Records from a data collection
..........

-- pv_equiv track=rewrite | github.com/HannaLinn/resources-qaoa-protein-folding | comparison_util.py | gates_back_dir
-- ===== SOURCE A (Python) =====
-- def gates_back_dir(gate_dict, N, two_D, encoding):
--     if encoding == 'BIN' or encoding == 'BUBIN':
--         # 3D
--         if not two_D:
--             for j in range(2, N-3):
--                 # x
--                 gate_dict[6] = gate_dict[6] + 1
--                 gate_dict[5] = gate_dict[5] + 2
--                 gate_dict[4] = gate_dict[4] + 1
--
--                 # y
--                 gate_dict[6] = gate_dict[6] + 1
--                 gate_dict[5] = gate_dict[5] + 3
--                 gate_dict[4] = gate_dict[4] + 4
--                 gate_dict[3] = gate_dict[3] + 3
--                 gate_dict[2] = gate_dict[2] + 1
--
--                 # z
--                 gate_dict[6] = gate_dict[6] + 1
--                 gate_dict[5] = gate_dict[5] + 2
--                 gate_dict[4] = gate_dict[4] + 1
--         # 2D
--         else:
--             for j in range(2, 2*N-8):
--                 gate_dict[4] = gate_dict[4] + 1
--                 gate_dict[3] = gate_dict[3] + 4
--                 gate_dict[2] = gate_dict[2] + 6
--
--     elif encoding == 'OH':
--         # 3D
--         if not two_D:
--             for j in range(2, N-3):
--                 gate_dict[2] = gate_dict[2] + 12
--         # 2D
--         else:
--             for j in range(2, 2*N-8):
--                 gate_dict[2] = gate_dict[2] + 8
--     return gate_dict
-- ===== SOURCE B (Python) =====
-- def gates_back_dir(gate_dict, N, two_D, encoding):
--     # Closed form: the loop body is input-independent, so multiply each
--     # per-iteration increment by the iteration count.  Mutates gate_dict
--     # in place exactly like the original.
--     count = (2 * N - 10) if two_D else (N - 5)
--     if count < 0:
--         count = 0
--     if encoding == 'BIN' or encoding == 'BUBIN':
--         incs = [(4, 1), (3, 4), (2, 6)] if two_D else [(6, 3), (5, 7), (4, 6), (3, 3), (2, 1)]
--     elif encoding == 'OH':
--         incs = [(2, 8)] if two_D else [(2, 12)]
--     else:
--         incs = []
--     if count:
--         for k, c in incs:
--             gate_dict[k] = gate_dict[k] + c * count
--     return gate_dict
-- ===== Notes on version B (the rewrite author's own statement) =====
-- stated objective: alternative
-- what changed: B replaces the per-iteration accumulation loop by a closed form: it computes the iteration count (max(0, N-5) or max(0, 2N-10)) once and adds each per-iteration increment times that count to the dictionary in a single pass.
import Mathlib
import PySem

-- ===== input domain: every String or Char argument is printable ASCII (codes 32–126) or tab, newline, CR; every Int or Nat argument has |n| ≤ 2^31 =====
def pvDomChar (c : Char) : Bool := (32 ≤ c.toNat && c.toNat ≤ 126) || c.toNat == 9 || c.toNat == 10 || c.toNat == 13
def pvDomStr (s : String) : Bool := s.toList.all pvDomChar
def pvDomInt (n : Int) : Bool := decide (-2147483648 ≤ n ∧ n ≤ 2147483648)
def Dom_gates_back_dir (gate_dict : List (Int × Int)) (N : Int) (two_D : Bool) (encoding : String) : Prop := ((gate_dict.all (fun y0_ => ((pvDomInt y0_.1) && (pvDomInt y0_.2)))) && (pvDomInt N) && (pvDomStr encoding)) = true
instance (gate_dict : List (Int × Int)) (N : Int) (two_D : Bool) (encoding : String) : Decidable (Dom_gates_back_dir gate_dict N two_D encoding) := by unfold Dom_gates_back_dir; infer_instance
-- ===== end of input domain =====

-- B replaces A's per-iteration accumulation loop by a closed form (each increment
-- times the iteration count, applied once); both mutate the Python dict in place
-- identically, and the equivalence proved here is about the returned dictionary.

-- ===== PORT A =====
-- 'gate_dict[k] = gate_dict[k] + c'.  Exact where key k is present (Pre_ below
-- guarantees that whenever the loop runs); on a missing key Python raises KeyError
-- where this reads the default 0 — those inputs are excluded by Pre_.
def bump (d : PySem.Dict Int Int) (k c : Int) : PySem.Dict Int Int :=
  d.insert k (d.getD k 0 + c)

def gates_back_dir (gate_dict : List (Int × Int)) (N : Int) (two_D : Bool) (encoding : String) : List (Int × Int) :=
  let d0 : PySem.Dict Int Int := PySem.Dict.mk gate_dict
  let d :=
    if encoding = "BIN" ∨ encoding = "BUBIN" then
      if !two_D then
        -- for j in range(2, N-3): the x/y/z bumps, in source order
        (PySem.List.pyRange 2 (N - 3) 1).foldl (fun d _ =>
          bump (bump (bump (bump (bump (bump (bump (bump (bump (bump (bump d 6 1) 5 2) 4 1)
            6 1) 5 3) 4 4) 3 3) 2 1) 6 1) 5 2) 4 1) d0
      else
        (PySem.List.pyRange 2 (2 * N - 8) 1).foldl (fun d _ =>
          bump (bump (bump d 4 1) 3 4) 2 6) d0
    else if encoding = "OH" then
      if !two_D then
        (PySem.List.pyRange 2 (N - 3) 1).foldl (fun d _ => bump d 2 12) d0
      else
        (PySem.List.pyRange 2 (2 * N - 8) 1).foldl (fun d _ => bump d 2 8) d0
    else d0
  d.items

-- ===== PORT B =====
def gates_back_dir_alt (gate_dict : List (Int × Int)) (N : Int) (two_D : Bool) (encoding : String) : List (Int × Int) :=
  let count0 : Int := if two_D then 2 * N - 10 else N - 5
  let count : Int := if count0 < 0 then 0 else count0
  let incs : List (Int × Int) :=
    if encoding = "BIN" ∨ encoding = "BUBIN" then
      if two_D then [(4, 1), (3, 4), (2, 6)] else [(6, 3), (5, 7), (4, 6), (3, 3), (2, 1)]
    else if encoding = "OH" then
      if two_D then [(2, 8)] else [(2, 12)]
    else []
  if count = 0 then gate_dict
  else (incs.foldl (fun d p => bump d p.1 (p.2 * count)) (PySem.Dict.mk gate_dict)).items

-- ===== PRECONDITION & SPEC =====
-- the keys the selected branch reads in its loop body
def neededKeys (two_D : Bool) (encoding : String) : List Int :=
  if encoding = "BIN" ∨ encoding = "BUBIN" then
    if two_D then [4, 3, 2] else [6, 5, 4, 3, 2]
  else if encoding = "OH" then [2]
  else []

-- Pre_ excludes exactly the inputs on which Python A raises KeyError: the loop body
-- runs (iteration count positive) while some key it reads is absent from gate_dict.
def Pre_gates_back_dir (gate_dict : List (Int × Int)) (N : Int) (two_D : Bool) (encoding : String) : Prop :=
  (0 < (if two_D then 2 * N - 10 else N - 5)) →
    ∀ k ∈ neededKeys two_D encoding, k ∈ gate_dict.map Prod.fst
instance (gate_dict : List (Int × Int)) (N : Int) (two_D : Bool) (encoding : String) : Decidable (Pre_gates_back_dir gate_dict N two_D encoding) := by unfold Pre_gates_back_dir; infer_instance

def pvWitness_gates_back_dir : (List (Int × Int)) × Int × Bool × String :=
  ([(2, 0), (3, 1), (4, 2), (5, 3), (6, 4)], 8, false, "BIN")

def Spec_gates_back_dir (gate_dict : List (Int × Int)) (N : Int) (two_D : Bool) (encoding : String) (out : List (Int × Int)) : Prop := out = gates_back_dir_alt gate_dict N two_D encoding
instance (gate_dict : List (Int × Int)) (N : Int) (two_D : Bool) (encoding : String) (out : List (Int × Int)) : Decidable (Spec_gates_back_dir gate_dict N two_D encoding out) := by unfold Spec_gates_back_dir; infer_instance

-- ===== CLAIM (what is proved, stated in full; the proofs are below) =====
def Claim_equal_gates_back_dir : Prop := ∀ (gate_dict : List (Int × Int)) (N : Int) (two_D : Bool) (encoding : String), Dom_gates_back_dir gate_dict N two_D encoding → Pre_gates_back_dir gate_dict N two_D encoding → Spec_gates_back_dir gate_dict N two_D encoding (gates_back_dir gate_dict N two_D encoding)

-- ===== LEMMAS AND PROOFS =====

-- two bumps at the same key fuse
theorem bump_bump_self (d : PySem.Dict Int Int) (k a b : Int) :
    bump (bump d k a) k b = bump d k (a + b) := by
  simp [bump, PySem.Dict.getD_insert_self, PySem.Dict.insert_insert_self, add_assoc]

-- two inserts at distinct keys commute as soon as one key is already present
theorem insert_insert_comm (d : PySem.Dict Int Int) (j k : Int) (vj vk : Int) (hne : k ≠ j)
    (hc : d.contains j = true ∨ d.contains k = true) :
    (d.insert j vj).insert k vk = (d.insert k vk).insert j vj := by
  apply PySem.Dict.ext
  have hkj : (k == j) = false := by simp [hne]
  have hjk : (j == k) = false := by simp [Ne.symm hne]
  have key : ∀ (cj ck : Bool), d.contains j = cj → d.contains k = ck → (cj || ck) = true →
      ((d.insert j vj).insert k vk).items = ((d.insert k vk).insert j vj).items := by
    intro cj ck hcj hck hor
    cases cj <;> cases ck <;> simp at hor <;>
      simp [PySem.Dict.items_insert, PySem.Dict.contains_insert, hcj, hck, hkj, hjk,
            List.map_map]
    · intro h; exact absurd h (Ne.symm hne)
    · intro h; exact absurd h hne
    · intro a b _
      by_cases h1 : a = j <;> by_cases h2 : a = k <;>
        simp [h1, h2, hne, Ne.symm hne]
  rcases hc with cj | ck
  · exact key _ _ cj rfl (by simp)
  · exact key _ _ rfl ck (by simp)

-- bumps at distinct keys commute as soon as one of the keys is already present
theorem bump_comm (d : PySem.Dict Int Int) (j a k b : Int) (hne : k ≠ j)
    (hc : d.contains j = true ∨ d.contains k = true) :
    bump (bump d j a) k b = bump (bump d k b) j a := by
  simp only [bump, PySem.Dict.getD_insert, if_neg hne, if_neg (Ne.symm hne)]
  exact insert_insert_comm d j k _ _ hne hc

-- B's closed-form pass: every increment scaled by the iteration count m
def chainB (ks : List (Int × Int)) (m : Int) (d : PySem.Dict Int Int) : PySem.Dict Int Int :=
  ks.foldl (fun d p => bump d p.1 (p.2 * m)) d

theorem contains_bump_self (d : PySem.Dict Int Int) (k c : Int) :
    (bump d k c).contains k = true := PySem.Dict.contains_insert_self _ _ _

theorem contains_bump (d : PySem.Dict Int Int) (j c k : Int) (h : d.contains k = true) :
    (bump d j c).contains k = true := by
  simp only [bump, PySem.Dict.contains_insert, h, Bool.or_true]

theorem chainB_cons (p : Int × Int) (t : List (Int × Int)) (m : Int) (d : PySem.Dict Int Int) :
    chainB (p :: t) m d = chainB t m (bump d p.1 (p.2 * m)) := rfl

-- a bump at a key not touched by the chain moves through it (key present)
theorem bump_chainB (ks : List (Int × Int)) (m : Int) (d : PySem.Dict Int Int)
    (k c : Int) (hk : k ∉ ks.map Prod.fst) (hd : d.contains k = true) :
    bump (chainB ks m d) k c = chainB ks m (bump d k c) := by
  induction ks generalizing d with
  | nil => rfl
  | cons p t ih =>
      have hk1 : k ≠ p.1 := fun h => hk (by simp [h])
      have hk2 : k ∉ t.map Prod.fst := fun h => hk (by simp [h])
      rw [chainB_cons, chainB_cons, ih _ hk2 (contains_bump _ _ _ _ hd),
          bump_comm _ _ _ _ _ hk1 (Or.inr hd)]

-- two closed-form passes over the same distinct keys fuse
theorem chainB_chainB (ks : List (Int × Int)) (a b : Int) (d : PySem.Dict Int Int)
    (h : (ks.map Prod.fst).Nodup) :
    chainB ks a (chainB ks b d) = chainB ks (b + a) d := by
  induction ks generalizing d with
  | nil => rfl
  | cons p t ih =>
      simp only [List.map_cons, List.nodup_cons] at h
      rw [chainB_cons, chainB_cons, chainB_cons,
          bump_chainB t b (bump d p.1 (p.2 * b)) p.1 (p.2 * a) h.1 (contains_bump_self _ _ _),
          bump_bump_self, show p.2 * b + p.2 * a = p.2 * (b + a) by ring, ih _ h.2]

..........

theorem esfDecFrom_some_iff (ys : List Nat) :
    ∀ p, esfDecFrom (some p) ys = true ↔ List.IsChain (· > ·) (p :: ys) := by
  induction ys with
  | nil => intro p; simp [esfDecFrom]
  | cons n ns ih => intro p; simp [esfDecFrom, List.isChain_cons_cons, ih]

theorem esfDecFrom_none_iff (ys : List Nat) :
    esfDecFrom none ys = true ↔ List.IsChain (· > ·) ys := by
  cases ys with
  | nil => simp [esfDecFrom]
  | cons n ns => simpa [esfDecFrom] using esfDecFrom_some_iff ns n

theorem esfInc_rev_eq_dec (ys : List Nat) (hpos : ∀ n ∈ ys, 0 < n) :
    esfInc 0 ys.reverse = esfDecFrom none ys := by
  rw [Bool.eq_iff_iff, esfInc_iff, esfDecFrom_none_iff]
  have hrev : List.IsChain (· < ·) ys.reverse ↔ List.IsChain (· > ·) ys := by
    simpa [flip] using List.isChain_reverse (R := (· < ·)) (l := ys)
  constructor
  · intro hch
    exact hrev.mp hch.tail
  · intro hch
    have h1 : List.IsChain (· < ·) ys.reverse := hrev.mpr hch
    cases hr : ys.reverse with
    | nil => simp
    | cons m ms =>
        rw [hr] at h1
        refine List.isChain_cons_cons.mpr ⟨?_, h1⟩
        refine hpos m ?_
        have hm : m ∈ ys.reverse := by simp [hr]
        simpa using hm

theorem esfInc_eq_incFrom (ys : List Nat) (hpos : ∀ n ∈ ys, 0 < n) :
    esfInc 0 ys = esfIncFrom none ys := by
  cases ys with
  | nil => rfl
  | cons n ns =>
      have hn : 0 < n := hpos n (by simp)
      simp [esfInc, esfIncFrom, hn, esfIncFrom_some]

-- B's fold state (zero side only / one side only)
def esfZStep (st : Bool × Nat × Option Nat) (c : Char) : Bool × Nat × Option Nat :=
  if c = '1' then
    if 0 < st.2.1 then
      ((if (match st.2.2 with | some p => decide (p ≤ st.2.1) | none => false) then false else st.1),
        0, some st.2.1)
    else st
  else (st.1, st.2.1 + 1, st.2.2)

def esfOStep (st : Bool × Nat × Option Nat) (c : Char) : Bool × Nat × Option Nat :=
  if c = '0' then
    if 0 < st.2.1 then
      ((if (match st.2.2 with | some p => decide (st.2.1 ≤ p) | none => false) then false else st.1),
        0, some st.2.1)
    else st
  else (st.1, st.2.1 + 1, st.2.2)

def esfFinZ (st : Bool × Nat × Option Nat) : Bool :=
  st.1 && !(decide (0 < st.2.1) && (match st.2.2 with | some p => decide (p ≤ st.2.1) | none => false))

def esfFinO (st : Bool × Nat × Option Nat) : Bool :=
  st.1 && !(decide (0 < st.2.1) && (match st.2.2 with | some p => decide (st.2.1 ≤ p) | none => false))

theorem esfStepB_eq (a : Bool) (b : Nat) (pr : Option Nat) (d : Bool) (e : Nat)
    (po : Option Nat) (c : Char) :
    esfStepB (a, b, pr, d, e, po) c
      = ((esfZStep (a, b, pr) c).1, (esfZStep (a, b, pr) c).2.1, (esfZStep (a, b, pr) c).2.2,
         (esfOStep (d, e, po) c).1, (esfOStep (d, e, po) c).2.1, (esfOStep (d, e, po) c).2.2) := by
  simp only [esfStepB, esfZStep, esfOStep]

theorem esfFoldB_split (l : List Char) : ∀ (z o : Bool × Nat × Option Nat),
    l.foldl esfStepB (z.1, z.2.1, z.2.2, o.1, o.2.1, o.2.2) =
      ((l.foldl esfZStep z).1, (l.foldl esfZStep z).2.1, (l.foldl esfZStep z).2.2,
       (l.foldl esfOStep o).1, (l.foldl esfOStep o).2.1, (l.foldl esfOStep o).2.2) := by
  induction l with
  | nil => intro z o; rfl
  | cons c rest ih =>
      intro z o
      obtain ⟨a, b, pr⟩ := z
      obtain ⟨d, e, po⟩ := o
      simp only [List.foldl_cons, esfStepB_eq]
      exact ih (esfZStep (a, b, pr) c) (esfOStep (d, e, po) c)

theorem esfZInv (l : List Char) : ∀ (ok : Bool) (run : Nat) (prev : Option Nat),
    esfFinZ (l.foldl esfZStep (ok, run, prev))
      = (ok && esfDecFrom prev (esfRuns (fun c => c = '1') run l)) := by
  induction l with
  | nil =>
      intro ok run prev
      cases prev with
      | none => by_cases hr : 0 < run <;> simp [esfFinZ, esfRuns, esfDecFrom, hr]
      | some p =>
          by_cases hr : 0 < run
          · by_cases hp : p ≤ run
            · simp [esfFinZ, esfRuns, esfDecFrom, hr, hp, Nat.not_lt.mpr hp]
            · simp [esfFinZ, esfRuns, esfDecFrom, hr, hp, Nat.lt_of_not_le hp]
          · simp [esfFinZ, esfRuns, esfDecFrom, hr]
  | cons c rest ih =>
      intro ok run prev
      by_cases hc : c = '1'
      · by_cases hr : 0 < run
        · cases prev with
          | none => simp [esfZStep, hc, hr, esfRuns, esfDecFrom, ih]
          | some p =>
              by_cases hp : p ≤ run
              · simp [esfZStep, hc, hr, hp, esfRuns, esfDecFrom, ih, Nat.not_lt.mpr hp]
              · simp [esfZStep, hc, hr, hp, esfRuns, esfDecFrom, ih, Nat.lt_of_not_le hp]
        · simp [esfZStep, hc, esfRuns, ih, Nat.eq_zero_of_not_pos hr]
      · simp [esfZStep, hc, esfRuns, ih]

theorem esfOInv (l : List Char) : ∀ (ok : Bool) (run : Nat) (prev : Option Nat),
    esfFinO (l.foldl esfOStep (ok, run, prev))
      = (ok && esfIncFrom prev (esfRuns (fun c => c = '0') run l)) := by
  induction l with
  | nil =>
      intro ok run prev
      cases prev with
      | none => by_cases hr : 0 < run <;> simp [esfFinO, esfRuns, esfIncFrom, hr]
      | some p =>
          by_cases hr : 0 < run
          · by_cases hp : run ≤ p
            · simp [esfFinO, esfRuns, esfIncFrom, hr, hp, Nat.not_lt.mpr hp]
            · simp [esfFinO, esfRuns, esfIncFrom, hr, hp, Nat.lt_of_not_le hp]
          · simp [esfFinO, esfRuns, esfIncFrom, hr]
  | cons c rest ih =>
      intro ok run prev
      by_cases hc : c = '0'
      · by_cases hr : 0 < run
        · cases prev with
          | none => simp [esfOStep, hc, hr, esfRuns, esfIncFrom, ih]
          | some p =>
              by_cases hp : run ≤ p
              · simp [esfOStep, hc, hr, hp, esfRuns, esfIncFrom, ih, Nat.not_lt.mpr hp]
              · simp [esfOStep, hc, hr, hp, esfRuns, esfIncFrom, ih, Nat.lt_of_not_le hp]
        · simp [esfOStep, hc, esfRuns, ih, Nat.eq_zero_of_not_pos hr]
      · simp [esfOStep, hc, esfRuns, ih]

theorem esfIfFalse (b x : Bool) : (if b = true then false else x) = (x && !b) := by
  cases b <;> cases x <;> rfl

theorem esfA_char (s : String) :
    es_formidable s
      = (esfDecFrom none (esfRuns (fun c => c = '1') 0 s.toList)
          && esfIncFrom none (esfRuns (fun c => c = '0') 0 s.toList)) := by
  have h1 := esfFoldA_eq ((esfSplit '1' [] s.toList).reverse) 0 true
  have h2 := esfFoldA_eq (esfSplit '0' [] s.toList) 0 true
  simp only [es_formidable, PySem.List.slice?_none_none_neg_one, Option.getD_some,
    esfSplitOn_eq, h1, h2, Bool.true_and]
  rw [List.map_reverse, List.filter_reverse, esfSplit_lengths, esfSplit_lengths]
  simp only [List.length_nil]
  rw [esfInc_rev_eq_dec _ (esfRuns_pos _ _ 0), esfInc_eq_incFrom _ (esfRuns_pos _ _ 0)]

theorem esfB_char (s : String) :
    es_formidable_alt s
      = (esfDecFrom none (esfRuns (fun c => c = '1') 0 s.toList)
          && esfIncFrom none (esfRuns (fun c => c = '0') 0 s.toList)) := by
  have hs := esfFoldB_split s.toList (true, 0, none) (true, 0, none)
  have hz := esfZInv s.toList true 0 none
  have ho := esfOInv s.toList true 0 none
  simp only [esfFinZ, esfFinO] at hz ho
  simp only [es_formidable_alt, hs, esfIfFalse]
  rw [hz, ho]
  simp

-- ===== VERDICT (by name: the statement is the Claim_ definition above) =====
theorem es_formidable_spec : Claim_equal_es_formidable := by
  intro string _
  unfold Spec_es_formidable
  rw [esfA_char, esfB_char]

..........

*Action item:* Please go through each line of the data and count those that contain the string "statement"; give that number alone.

*Problem solution:* 2